This is a cheat sheet of my lecture “Why Am I So Obsessed with Evals”. There’s a lot of content out there and most of it is messy/too general. So here’s my take on it, straight up. If you weren’t at my lecture and want to hear more, let me know.
The Promise
GenAI creates the feeling that it’s incredibly easy to do things. Yeah, it’s easy to build something that works 90% of the time, but the distance to 99% or 100% is hard - and I believe that Evals can enable us to get there.
So what exactly am I talking about when I talk about Evals?
It’s about a collection of small tests that check the output of the model. They can be:
-
Code Evals - for example, ensuring that the output is JSON, length, number of answers, etc.
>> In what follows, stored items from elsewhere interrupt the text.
-- ===== the tail equality: A's chain = B's single cut-and-strip =====
theorem pvTailEq (d : List Char) :
    pvStepKeys.foldl
        (fun t v => PySem.Str.strip (((PySem.Str.splitMax? t (v ++ ":") 1).getD []).headD ""))
        (PySem.Str.strip (String.ofList d))
      = (let s := PySem.Str.strip (String.ofList d);
         let hits := (pvMarkers.map (fun m => PySem.Str.find s m)).filter (fun p => decide (0 ≤ p));
         PySem.Str.strip (PySem.Str.slice s none
           (some ((PySem.List.min? hits (fun p => p)).getD (PySem.Str.len s))))) := by
  have h1 : PySem.Str.strip (String.ofList d) = String.ofList (PySem.Chars.strip d) := by
    rw [PySem.Str.strip, String.toList_ofList]
  set l0 := PySem.Chars.strip d with hl0
  -- A side
  rw [h1, pvChainStr pvStepKeys l0, pvMarkersChars,
    pvChain (pvMarkers.map String.toList) pvMarkersGood pvMarkersNoOv l0 (pvStripIdem d)]
  -- B side
  show _ = PySem.Str.strip (PySem.Str.slice (String.ofList l0) none (some _))
  have hfind : (fun m => PySem.Str.find (String.ofList l0) m)
      = (fun m : String => PySem.Chars.find l0 m.toList) := by
    funext m
    rw [PySem.Str.find, String.toList_ofList]
  have hlen : PySem.Str.len (String.ofList l0) = ((l0.length : Nat) : Int) := by
    rw [PySem.Str.len, String.toList_ofList]
  have hmap : pvMarkers.map (fun m : String => PySem.Chars.find l0 m.toList)
      = (pvMarkers.map String.toList).map (fun m => PySem.Chars.find l0 m) := by
    rw [List.map_map]; rfl
  rw [hfind, hlen, hmap, pvCutEq (pvMarkers.map String.toList) pvMarkersNe l0]
  have hslice : PySem.Str.slice (String.ofList l0) none
      (some ((pvMinF (pvMarkers.map String.toList) l0 l0.length : Nat) : Int))
      = String.ofList (l0.take (pvMinF (pvMarkers.map String.toList) l0 l0.length)) := by
    rw [PySem.Str.slice, String.toList_ofList, PySem.Chars.slice_eq_listSlice,
      PySem.List.slice_to_natCast]
  rw [hslice, PySem.Str.strip, String.toList_ofList]

theorem pvFinal (g k : String) (r : Option String) (hk : k ≠ "")
    (hin : PySem.Str.isIn k g = true) :
    strip_generated_react_step g k r = strip_generated_react_step_alt g k r := by
  have hkne : k.toList ≠ [] := by
    intro h
    apply hk
    have h2 := congrArg String.ofList h
    rwa [String.ofList_toList] at h2
  have hex : ∃ j, k.toList <+: g.toList.drop j := by
    rw [PySem.Chars.exists_prefix_drop_iff_isIn]
    simpa using hin
  cases hfo : pvFo k.toList g.toList with
  | none =>
    obtain ⟨j, hj⟩ := hex
    exact absurd hj ((pvFo_eq_none_iff k.toList hkne g.toList).mp hfo j)
  | some p =>
    -- B side: the header find and slice
    have hfindg : PySem.Str.find g k = (p : Int) := by
      rw [PySem.Str.find]; exact pvFind_some k.toList g.toList hkne p hfo
    have hsliceg : PySem.Str.slice g (some ((p : Int) + PySem.Str.len k)) none
        = String.ofList (g.toList.drop (p + k.toList.length)) := by
      have hcast : (p : Int) + PySem.Str.len k = ((p + k.toList.length : Nat) : Int) := by
        rw [PySem.Str.len]; push_cast; ring
      rw [hcast, PySem.Str.slice, PySem.Chars.slice_eq_listSlice, PySem.List.slice_from_natCast]
    rw [strip_generated_react_step_alt]
    simp only [hfindg, hsliceg]
    rw [if_neg (by omega : ¬ ((p : Int) < 0))]
    -- A side: split with maxsplit 1
    rw [strip_generated_react_step,
      PySem.Str.splitMax?, PySem.Chars.splitMax?,
      if_neg (by simpa [List.isEmpty_iff] using hkne),
      pvSplit1 g.toList k.toList hkne, hfo]
    simp only [Option.map_some, List.map_cons, List.map_nil, List.cons_append, List.nil_append,
      List.getElem?_cons_succ, List.getElem?_cons_zero]
    exact pvTailEq _

-- ===== VERDICT (by name: the statement is the Claim_ definition above) =====
theorem strip_generated_react_step_spec : Claim_equal_strip_generated_react_step := by
  intro generation start_key runon_str _ hpre
  show strip_generated_react_step generation start_key runon_str
      = strip_generated_react_step_alt generation start_key runon_str
  exact pvFinal generation start_key runon_str hpre.1 hpre.2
Simple and precise.
-
LLM-as-a-Judge - asking one model to judge the output of another model. You want it to be binary, and the more specific, the better.
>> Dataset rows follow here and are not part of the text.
lemma tailSum_one (j : Nat) (hj : 1 ≤ j) : tailSum j 1 = sumDiv j := by
  have hfil : j.divisors.filter (fun e => 1 ≤ e ∧ e * e ≤ j)
      = j.divisors.filter (fun e => e * e ≤ j) := by
    apply Finset.filter_congr
    intro e he
    have : 1 ≤ e := Nat.pos_of_mem_divisors he
    simp [this]
  rw [tailSum, hfil]
  rw [Finset.sum_add_distrib]
  have h2 : (∑ e ∈ j.divisors.filter (fun e => e * e ≤ j),
        if e ≠ j / e then ((j / e : Nat) : Int) else 0)
      = ∑ e ∈ (j.divisors.filter (fun e => e * e ≤ j)).filter (fun e => e ≠ j / e),
          ((j / e : Nat) : Int) := (Finset.sum_filter _ _).symm
  have hff : (j.divisors.filter (fun e => e * e ≤ j)).filter (fun e => e ≠ j / e)
      = j.divisors.filter (fun e => e * e < j) := by
    rw [Finset.filter_filter]
    apply Finset.filter_congr
    intro e he
    rw [Nat.mem_divisors] at he
    obtain ⟨hdvd, hne⟩ := he
    have he1 : 1 ≤ e := Nat.pos_of_dvd_of_pos hdvd (by omega)
    have hmul : e * (j / e) = j := Nat.mul_div_cancel' hdvd
    constructor
    · rintro ⟨hle, hneq⟩
      rcases lt_or_eq_of_le hle with h | h
      · simpa using h
      · exfalso; apply hneq
        have : e * (j / e) = e * e := by rw [hmul, h]
        exact (Nat.eq_of_mul_eq_mul_left he1 this).symm
    · intro hlt
      refine ⟨le_of_lt hlt, ?_⟩
      intro heq
      rw [← heq] at hmul
      omega
  have hbij : ∑ e ∈ j.divisors.filter (fun e => e * e < j), ((j / e : Nat) : Int)
      = ∑ e ∈ j.divisors.filter (fun e => j < e * e), (e : Int) := by
    apply Finset.sum_nbij' (i := fun e => j / e) (j := fun e => j / e)
    · intro e he
      rw [Finset.mem_filter, Nat.mem_divisors] at he ⊢
      obtain ⟨⟨hdvd, hne⟩, hlt⟩ := he
      have he1 : 1 ≤ e := Nat.pos_of_dvd_of_pos hdvd (by omega)
      have hmul : e * (j / e) = j := Nat.mul_div_cancel' hdvd
      refine ⟨⟨Nat.div_dvd_of_dvd hdvd, hne⟩, ?_⟩
      have hlt2 : e < j / e := by nlinarith
      nlinarith
    · intro e he
      rw [Finset.mem_filter, Nat.mem_divisors] at he ⊢
      obtain ⟨⟨hdvd, hne⟩, hlt⟩ := he
      have he1 : 1 ≤ e := Nat.pos_of_dvd_of_pos hdvd (by omega)
      have hmul : e * (j / e) = j := Nat.mul_div_cancel' hdvd
      refine ⟨⟨Nat.div_dvd_of_dvd hdvd, hne⟩, ?_⟩
      have hlt2 : j / e < e := by nlinarith
      nlinarith
    · intro e he
      rw [Finset.mem_filter, Nat.mem_divisors] at he
      exact Nat.div_div_self he.1.1 (by omega)
    · intro e he
      rw [Finset.mem_filter, Nat.mem_divisors] at he
      exact Nat.div_div_self he.1.1 (by omega)
    · intro e he; rfl
  rw [h2, hff, hbij, sumDiv,
    ← Finset.sum_filter_add_sum_filter_not j.divisors (fun e => e * e ≤ j) (fun e => (e : Int))]
  have hfl : j.divisors.filter (fun e => j < e * e) = j.divisors.filter (fun e => ¬ e * e ≤ j) :=
    Finset.filter_congr (fun e _ => lt_iff_not_ge)
  rw [hfl]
- Good question: “Does the answer contain medical information? Answer yes/no”
- Less good question: “Rate how accurate the answer is from 1-5”
-
Evals for Evaluators - evaluating your evaluators. Basically you compare what your LLM-as-a-Judge says against actual human-labeled data. For example, “Does the model’s answer match what our domain expert said?”
How do we start?
Before we begin implementing an AI model in a product, it’s critical to define (like any project) - what success will look like, what failures will look like, and what the risks are. For example, if we want to implement a support chatbot - we really, really don’t want it to give customers information about other customers. So you really dig deep and think it through.
This could be a collection of good/bad examples that domain experts tagged, or a really detailed system prompt.
But from painful experience—this is almost never enough. You start and discover edge cases you didn’t think of, the model finds cases you missed so you add them to the dataset, the model behaves differently than expected so you update the prompt. It makes sense. It’s impossible to think of everything beforehand.
So what do we do?
I recently found an excellent framework of two researchers, which in my opinion simply exploits a human weakness: we’re not good at thinking of everything beforehand, but we really love identifying the mistakes of others.
The Simple Idea
-
Go through your data. In our case, that’s traces of the model (all the inputs and outputs) from our observability system. When you identify a problem, write what’s wrong in a comment in the system itself. Go through at least 100 examples.
-
Take all the notes, put them in some LLM, and ask it to cluster them by types of errors (or failure modes), and also count how many notes appear in each cluster.
-
We actually got a prioritization of failure modes! For each one of them, we can build an eval, change the system prompt or the ground truth, or just ignore it.
You build an eval if you want to use it during development—either as monitoring that alerts you, or as a guardrail that blocks bad answers.
Once you have a set of evals that work in real time—it basically works like CI/CD. You can make changes to your whole system without panicking that everything will break.
- We do this process iteratively - once a week, we go through the data. Even half an hour like that works wonders.
In my opinion, all observability systems are pretty similar for this purpose, and they all let you implement LLM-as-a-Judge. I use Langfuse, lots of people swear by Langsmith, and I hear Braintrust is solid too.
Some answers to questions from the audience (updates with each lecture)
-
How do you test different prompts or try to choose between two different models? Exactly as we described. If we built a set of evals, we can simply run an a/b test and see who performs better against the evals we built. Science!
-
What do you do when two different people tag errors differently? Yeah, super common in data science. Common solutions: only one person is the arbiter, or you average between several taggings.
So why am I really so obsessed with Evals?
The balance in many professions is shifting from creation to verification.
Build a solid set of evals through iteration and real friction with your data—and suddenly you can move fast, break things without panicking, test different models and prompts without guessing. That’s a moat. That’s how you get from 90% to 99%.